TO DO. Copy exactly the lines from the first line of the records below through the line containing "for label in", including both, and nothing else.

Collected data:
-- pv_equiv track=rewrite | github.com/justt1n/gameflip_tool | core/orchestrator.py | _format_listing_labels
-- ===== SOURCE A (Python) =====
-- def _format_listing_labels(labels: list[str]) -> str:
--     counts: dict[str, int] = {}
--     for label in labels:
--         counts[label] = counts.get(label, 0) + 1
--
--     formatted = []
--     for label, count in counts.items():
--         entry = f"[{label}]"
--         if count > 1:
--             entry = f"{entry} x{count}"
--         formatted.append(entry)
--     return "; ".join(formatted)
-- ===== SOURCE B (Python) =====
-- def _format_listing_labels(labels: list[str]) -> str:
--     entries = []
--     remaining = list(labels)
--     while remaining:
--         head = remaining[0]
--         rest = [x for x in remaining[1:] if x != head]
--         count = len(remaining) - len(rest)
--         entries.append(f"[{head}]" + (f" x{count}" if count > 1 else ""))
--         remaining = rest
--     return "; ".join(entries)
-- ===== Notes on version B (the rewrite author's own statement) =====
-- stated objective: alternative
-- what changed: Replaces A's counting-dict pass plus formatting loop by a partition loop: repeatedly take the first remaining label, filter out all its occurrences (the length drop gives its count), emit its entry, and continue on the filtered remainder; entries are joined at the end.
import Mathlib
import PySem

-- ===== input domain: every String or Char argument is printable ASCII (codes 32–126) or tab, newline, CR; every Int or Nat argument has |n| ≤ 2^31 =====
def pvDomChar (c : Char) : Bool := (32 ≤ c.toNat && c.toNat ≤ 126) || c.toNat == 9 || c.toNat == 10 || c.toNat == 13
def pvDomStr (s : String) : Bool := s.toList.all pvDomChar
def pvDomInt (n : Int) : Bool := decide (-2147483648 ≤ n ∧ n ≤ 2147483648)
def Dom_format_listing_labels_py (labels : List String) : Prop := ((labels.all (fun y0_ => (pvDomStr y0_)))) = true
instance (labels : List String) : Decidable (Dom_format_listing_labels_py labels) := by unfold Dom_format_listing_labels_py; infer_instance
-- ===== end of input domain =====

-- B replaces A's counting-dict pass plus formatting loop by a partition loop: repeatedly
-- take the first remaining label, filter out all its occurrences (the length drop gives its
-- count), emit its entry and continue on the remainder (alternative algorithm, not faster).

-- ===== PORT A =====
def format_listing_labels_py (labels : List String) : String :=
  let counts : PySem.Dict String Int :=
    labels.foldl (fun d label => d.insert label (d.getD label 0 + 1)) PySem.Dict.empty
  let formatted : List String :=
    counts.items.foldl (fun acc p =>
      let entry := "[" ++ p.1 ++ "]"
      let entry := if p.2 > 1 then entry ++ " x" ++ PySem.Int.toStr p.2 else entry
      acc ++ [entry]) []
  PySem.Str.join "; " formatted

-- ===== PORT B =====
-- the while loop: peel off the first label and all its occurrences, emit its entry, continue
def pvAltEntries : List String → List String
  | [] => []
  | h :: t =>
    let rest := t.filter (fun x => !(x == h))
    let c : Int := (1 + t.length : Int) - rest.length
    ("[" ++ h ++ "]" ++ (if c > 1 then " x" ++ PySem.Int.toStr c else "")) :: pvAltEntries rest
  termination_by l => l.length
  decreasing_by
    simp only [List.length_cons, List.length_unattach]
    calc (List.filter (fun x => !(x.1 == h)) t.attach).length
        ≤ t.attach.length := List.length_filter_le _ _
      _ = t.length := List.length_attach
      _ < t.length + 1 := Nat.lt_succ_self _

def format_listing_labels_py_alt (labels : List String) : String :=
  PySem.Str.join "; " (pvAltEntries labels)

-- ===== PRECONDITION & SPEC =====
def Spec_format_listing_labels_py (labels : List String) (out : String) : Prop := out = format_listing_labels_py_alt labels
instance (labels : List String) (out : String) : Decidable (Spec_format_listing_labels_py labels out) := by unfold Spec_format_listing_labels_py; infer_instance

-- ===== CLAIM (what is proved, stated in full; the proofs are below) =====
def Claim_equal_format_listing_labels_py : Prop := ∀ (labels : List String), Dom_format_listing_labels_py labels → Spec_format_listing_labels_py labels (format_listing_labels_py labels)

-- ===== LEMMAS AND PROOFS =====

-- the common normal form: entries for the distinct labels in first-occurrence order
def pvJoinForm (l : List String) : String :=
  PySem.Str.join "; " ((PySem.Set.ofList l).map (fun k =>
    "[" ++ k ++ "]" ++ (if (l.count k : Int) > 1 then " x" ++ PySem.Int.toStr (l.count k) else "")))

theorem a_eq_joinForm (labels : List String) : format_listing_labels_py labels = pvJoinForm labels := by
  unfold format_listing_labels_py pvJoinForm
  simp only [PySem.Dict.foldl_insert_getD_add_one_eq_counter, PySem.Dict.items_counter,
    PySem.List.foldl_append_singleton_eq_map, List.map_map, List.nil_append]
  refine congrArg _ (List.map_congr_left ?_)
  intro k _
  simp only [Function.comp, gt_iff_lt, Nat.one_lt_cast]
  split_ifs with h <;> simp only [← String.append_assoc, String.append_empty]

theorem countP_not_eq (l : List String) (p : String → Bool) :
    l.countP (fun x => !p x) = l.length - l.countP p := by
  induction l with
  | nil => simp
  | cons a t ih =>
    have hle := List.countP_le_length (p := p) (l := t)
    by_cases h : p a <;> simp [h, ih] <;> omega

theorem ofList_filter (p : String → Bool) (t : List String) :
    PySem.Set.ofList (t.filter p) = (PySem.Set.ofList t).filter p := by
  induction t with
  | nil => rfl
  | cons a t ih =>
    rw [List.filter_cons]
    by_cases h : p a
    · simp only [if_pos h, PySem.Set.ofList_cons, PySem.Set.discard, ih,
        List.filter_cons_of_pos h, List.filter_filter]
      congr 1
      apply List.filter_congr
      intro x _
      exact Bool.and_comm _ _
    · rw [if_neg h, PySem.Set.ofList_cons, PySem.Set.discard,
        List.filter_cons_of_neg (by simp [h]), List.filter_filter, ih]
      apply List.filter_congr
      intro x _
      cases hp : p x
      · rfl
      · have hxa : (x == a) = false := by
          refine beq_eq_false_iff_ne.mpr ?_
          rintro rfl
          rw [hp] at h; exact h rfl
        rw [hxa]
        rfl

theorem entries_eq_aux : ∀ (n : Nat) (labels : List String), labels.length ≤ n →
    pvAltEntries labels = (PySem.Set.ofList labels).map (fun k =>
      "[" ++ k ++ "]" ++ (if (labels.count k : Int) > 1 then " x" ++ PySem.Int.toStr (labels.count k) else "")) := by
  intro n
  induction n with
  | zero =>
    intro labels hlen
    have : labels = [] := List.eq_nil_of_length_eq_zero (Nat.le_zero.mp hlen)
    subst this
    rw [pvAltEntries]
    simp [PySem.Set.ofList_nil]
  | succ n ih =>
    intro labels hlen
    match labels with
    | [] =>
      rw [pvAltEntries]
      simp [PySem.Set.ofList_nil]
    | h :: t =>
      rw [pvAltEntries]
      set rest := t.filter (fun x => !(x == h)) with hrest
      set c : Int := (1 + (t.length : Int)) - (rest.length : Int) with hcdef
      have hrest_n : rest.length ≤ n := by
        have hfl : rest.length ≤ t.length := List.length_filter_le _ _
        simp only [List.length_cons] at hlen
        omega
      have hrest_count : ∀ k, k ≠ h → rest.count k = t.count k := by
        intro k hk
        exact List.count_filter (by simp [hk])
      have hlenr : rest.length = t.length - t.count h := by
        rw [hrest, ← List.countP_eq_length_filter, List.count, List.countP_eq_length_filter,
          List.countP_eq_length_filter]
        have := countP_not_eq t (fun x => x == h)
        rw [List.countP_eq_length_filter, List.countP_eq_length_filter] at this
        exact this
      have hc : c = ((h :: t).count h : Int) := by
        have h1 : t.count h ≤ t.length := List.count_le_length
        rw [hcdef, hlenr, List.count_cons_self]
        push_cast [Nat.cast_sub h1]
        ring
      have hof : PySem.Set.ofList (h :: t) = h :: PySem.Set.ofList rest := by
        rw [PySem.Set.ofList_cons, PySem.Set.discard, hrest, ofList_filter]
      rw [hof, List.map_cons, hc, ih rest hrest_n]
      congr 1
      refine List.map_congr_left ?_
      intro k hk
      have hkmem : k ∈ rest := (PySem.Set.mem_ofList rest k).mp hk
      have hkh : k ≠ h := by
        have := List.of_mem_filter hkmem
        simpa using this
      have hck : List.count k rest = List.count k (h :: t) := by
        rw [hrest_count k hkh]
        simp [Ne.symm hkh]
      rw [hck]

theorem b_eq_joinForm (labels : List String) : format_listing_labels_py_alt labels = pvJoinForm labels := by
  unfold format_listing_labels_py_alt pvJoinForm
  rw [entries_eq_aux labels.length labels (Nat.le_refl _)]

-- ===== VERDICT (by name: the statement is the Claim_ definition above) =====
theorem format_listing_labels_py_spec : Claim_equal_format_listing_labels_py := by
  intro labels _
  unfold Spec_format_listing_labels_py
  rw [a_eq_joinForm, b_eq_joinForm]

RESULT FOR THIS EXERCISE.
-- pv_equiv track=rewrite | github.com/justt1n/gameflip_tool | core/orchestrator.py | _format_listing_labels
-- ===== SOURCE A (Python) =====
-- def _format_listing_labels(labels: list[str]) -> str:
--     counts: dict[str, int] = {}
--     for label in labels:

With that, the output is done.